Extreme cases: [1,999]
Such two data, in time with our tuning, would end up with a temporary array size of 998. If the gap is larger, more space would be wasted. So we’re going to introduce another sort scheme, which is called bucket sort.
Bucket sort
The corresponding code
public class BucketSort {
/** * Min = a [1],Max = a [0] **@param array
* @return* /
private static int[] getMinAndMaxValue(int array[]) {
int[] a = new int[2];
a[0] = a[1] = array[0];
for (int i = 0; i < array.length; i++) {
if (array[i] > a[0]) a[0] = array[i];
if (array[i] < a[1]) a[1] = array[i];
}
return a;
}
public static ArrayList<ArrayList<Integer>> bucketSort(int[] arr, int max, int min) {
/ / barrels
int bucketNum = (max - min) / arr.length + 1;
ArrayList<ArrayList<Integer>> bucketArr = new ArrayList<>(bucketNum);
for (int i = 0; i < bucketNum; i++) {
bucketArr.add(new ArrayList<>());
}
// Put each element into the bucket
for (int i = 0; i < arr.length; i++) {
int num = (arr[i] - min) / (arr.length);
bucketArr.get(num).add(arr[i]);
}
// Sort each bucket
for (int i = 0; i < bucketArr.size(); i++) {
Collections.sort(bucketArr.get(i));
}
returnbucketArr; }}Copy the code
Principle and realization method
First question, what is a barrel? It’s actually a numerical interval, and this is an optimization of bucket sort for counting sort. For the previous extreme case, we solved the problem by dividing it into two bucket sections.
[1,999] is divided into two buckets :(1) [1,500); (2) [500,999]

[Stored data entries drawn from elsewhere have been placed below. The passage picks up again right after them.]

-- pv_equiv track=rewrite | github.com/la200176/aoc2022 | 9/knots.py | pull
-- ===== SOURCE A (Python) =====
-- def pull(head_pos, tail_pos):
--     (dx, dy) = tuple(head-tail for (head, tail) in zip(head_pos, tail_pos))
--     r2 = dx**2 + dy**2
--     if r2 == 8:
--         return (dx // abs(dx), dy // abs(dy))
--     if r2 == 5:
--         return (dx // abs(dx), dy // abs(dy))
--     if r2 == 4:
--         return (dx // abs(dx) if abs(dx) > 0 else 0, dy // abs(dy) if abs(dy) > 0 else 0)
--     if r2 == 2:
--         return (0, 0)
--     if r2 == 1:
--         return (0, 0)
--     if r2 == 0:
--         return (0, 0)
--     raise ValueError(f"impossible: head {head_pos}, tail {tail_pos}")
-- ===== SOURCE B (Python) =====
-- _STEP = {
--     (-2, -2): (-1, -1), (-2, -1): (-1, -1), (-2, 0): (-1, 0), (-2, 1): (-1, 1), (-2, 2): (-1, 1),
--     (-1, -2): (-1, -1), (-1, -1): (0, 0),   (-1, 0): (0, 0),  (-1, 1): (0, 0),  (-1, 2): (-1, 1),
--     (0, -2):  (0, -1),  (0, -1):  (0, 0),   (0, 0):  (0, 0),  (0, 1):  (0, 0),  (0, 2):  (0, 1),
--     (1, -2):  (1, -1),  (1, -1):  (0, 0),   (1, 0):  (0, 0),  (1, 1):  (0, 0),  (1, 2):  (1, 1),
--     (2, -2):  (1, -1),  (2, -1):  (1, -1),  (2, 0):  (1, 0),  (2, 1):  (1, 1),  (2, 2):  (1, 1),
-- }
--
-- def pull(head_pos, tail_pos):
--     delta = tuple(head - tail for (head, tail) in zip(head_pos, tail_pos))
--     try:
--         return _STEP[delta]
--     except KeyError:
--         raise ValueError(f"impossible: head {head_pos}, tail {tail_pos}")
-- ===== Notes on version B (the rewrite author's own statement) =====
-- stated objective: alternative
-- what changed: Replaces the six-way arithmetic dispatch on the squared distance r2 (with floor-division by abs for the sign) by a single lookup in a precomputed 25-entry table keyed by the offset vector (dx,dy); no arithmetic classification is done at call time and KeyError on an out-of-range offset becomes the ValueError.
import Mathlib
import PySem

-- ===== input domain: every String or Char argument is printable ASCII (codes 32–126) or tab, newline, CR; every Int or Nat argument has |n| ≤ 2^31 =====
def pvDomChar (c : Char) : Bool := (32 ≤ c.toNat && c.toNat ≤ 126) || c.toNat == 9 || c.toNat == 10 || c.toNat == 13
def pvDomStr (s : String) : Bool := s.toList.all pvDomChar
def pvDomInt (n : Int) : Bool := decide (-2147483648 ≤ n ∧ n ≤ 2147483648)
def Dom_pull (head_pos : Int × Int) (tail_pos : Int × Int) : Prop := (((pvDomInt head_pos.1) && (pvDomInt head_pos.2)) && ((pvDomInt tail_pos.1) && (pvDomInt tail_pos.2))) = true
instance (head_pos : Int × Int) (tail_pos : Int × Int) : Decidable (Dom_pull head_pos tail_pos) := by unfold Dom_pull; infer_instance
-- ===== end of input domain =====

-- B replaces A's six-way r2-squared dispatch by one lookup in a precomputed 25-entry table
-- keyed by the offset vector (a different, table-driven decomposition, not faster).

-- ===== PORT A =====
-- pull, transliterated: r2-squared six-way dispatch; the raise branch is outside Pre_pull.
def pull (head_pos : Int × Int) (tail_pos : Int × Int) : Int × Int :=
  let dx : Int := head_pos.1 - tail_pos.1
  let dy : Int := head_pos.2 - tail_pos.2
  let r2 : Int := dx ^ 2 + dy ^ 2
  if r2 = 8 then (PySem.Int.floordiv dx |dx|, PySem.Int.floordiv dy |dy|)
  else if r2 = 5 then (PySem.Int.floordiv dx |dx|, PySem.Int.floordiv dy |dy|)
  else if r2 = 4 then
    ((if |dx| > 0 then PySem.Int.floordiv dx |dx| else 0),
     (if |dy| > 0 then PySem.Int.floordiv dy |dy| else 0))
  else if r2 = 2 then (0, 0)
  else if r2 = 1 then (0, 0)
  else if r2 = 0 then (0, 0)
  else (0, 0)  -- Python raises ValueError here; excluded by Pre_pull

-- ===== PORT B =====
-- B's module-level precomputed table _STEP (dict in insertion order).
def stepTable : PySem.Dict (Int × Int) (Int × Int) := PySem.Dict.mk
  [((-2, -2), (-1, -1)), ((-2, -1), (-1, -1)), ((-2, 0), (-1, 0)), ((-2, 1), (-1, 1)), ((-2, 2), (-1, 1)),
   ((-1, -2), (-1, -1)), ((-1, -1), (0, 0)),   ((-1, 0), (0, 0)),  ((-1, 1), (0, 0)),  ((-1, 2), (-1, 1)),
   ((0, -2),  (0, -1)),  ((0, -1),  (0, 0)),   ((0, 0),  (0, 0)),  ((0, 1),  (0, 0)),  ((0, 2),  (0, 1)),
   ((1, -2),  (1, -1)),  ((1, -1),  (0, 0)),   ((1, 0),  (0, 0)),  ((1, 1),  (0, 0)),  ((1, 2),  (1, 1)),
   ((2, -2),  (1, -1)),  ((2, -1),  (1, -1)),  ((2, 0),  (1, 0)),  ((2, 1),  (1, 1)),  ((2, 2),  (1, 1))]

-- B: one table lookup keyed by the offset vector; KeyError → ValueError is outside Pre_pull.
def pull_alt (head_pos : Int × Int) (tail_pos : Int × Int) : Int × Int :=
  let delta : Int × Int := (head_pos.1 - tail_pos.1, head_pos.2 - tail_pos.2)
  match PySem.Dict.get? stepTable delta with
  | some v => v
  | none => (0, 0)  -- Python raises ValueError here; excluded by Pre_pull

-- ===== PRECONDITION & SPEC =====
-- Pre_pull: exactly the inputs where A returns; when |dx| > 2 or |dy| > 2 both A (r2 not in
-- {0,1,2,4,5,8}) and B (KeyError) raise ValueError.
def Pre_pull (head_pos : Int × Int) (tail_pos : Int × Int) : Prop :=
  |head_pos.1 - tail_pos.1| ≤ 2 ∧ |head_pos.2 - tail_pos.2| ≤ 2
instance (head_pos : Int × Int) (tail_pos : Int × Int) : Decidable (Pre_pull head_pos tail_pos) := by unfold Pre_pull; infer_instance
def pvWitness_pull : (Int × Int) × (Int × Int) := ((3, 1), (1, 0))
def Spec_pull (head_pos : Int × Int) (tail_pos : Int × Int) (out : Int × Int) : Prop := out = pull_alt head_pos tail_pos
instance (head_pos : Int × Int) (tail_pos : Int × Int) (out : Int × Int) : Decidable (Spec_pull head_pos tail_pos out) := by unfold Spec_pull; infer_instance

-- ===== CLAIM (what is proved, stated in full; the proofs are below) =====
def Claim_equal_pull : Prop := ∀ (head_pos : Int × Int) (tail_pos : Int × Int), Dom_pull head_pos tail_pos → Pre_pull head_pos tail_pos → Spec_pull head_pos tail_pos (pull head_pos tail_pos)

-- ===== LEMMAS AND PROOFS =====
theorem pull_core (dx dy : Int) (hx : |dx| ≤ 2) (hy : |dy| ≤ 2) :
    pull (dx, dy) (0, 0) = pull_alt (dx, dy) (0, 0) := by
  have hx1 := abs_le.mp hx
  have hy1 := abs_le.mp hy
  obtain ⟨hx2, hx3⟩ := hx1
  obtain ⟨hy2, hy3⟩ := hy1
  interval_cases dx <;> interval_cases dy <;> decide

theorem pull_shift (head_pos tail_pos : Int × Int) :
    pull head_pos tail_pos = pull (head_pos.1 - tail_pos.1, head_pos.2 - tail_pos.2) (0, 0) ∧
    pull_alt head_pos tail_pos = pull_alt (head_pos.1 - tail_pos.1, head_pos.2 - tail_pos.2) (0, 0) := by
  constructor <;> simp [pull, pull_alt]

-- ===== VERDICT (by name: the statement is the Claim_ definition above) =====
theorem pull_spec : Claim_equal_pull := by
  intro head_pos tail_pos _ hpre
  obtain ⟨hx, hy⟩ := hpre
  unfold Spec_pull
  obtain ⟨ha, hb⟩ := pull_shift head_pos tail_pos
  rw [ha, hb]
  exact pull_core _ _ hx hy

Then sort the array in the bucket accordingly, and finally we get the sorted array we want.
Why ArrayList?
For bucket sorting, if the numerical distribution is within a bucket interval, it is a concern. If you start by creating buckets that are the same size as the original array, space will be wasted. One reason for using ArrayList is that it has integrated automatic capacity expansion.
Radix sort
The corresponding code
public class RadixSort {
private static void radixSort(int[] array, int d) {
// represents the number of digits corresponding to: 1,10,100...
int n = 1;
// Save the sorted result of each bit for the next bit's sorted input
int k = 0;
int length = array.length;
// The sort bucket is used to store the sorted result after each sorting. The same bucket is used to store the same sorted digit
int[][] bucket = new int[10][length];
// This is used to store the number of digits in each bucket
int[] order = new int[length];
while (n < d) {
// Place each number in the array in the corresponding bucket
for (int num : array) {
int digit = (num / n) % 10;
bucket[digit][order[digit]] = num;
order[digit]++;
}
// Overwrite the data in the bucket generated by the previous loop into the original array to store the sorting result of this bit
for (int i = 0; i < length; i++) {
// The bucket contains data, traverses the bucket from top to bottom and saves the data to the original array
if(order[i] ! =0) {
for (int j = 0; j < order[i]; j++) { array[k] = bucket[i][j]; k++; }}// Set the bucket counter to 0 for the next bit sort
order[i] = 0;
}
n *= 10;
// set k to 0 for the next round of bit sorting
k = 0; }}}Copy the code
Principle and realization method
This is an iterative process, why say so. The comparison between the high digit and the low digit depends on the presence or absence of the high digit in subsequent calculations. The low comparison is positioned at the beginning of the single digit. In fact, if you sort each digit, that’s what you get when you sum it up.
conclusion
Because the use of the algorithm must take into account the use of the scenario, so the time and space complexity is a prerequisite for the use of the algorithm. But selection and bubble sort are no longer recommended because they are too inefficient.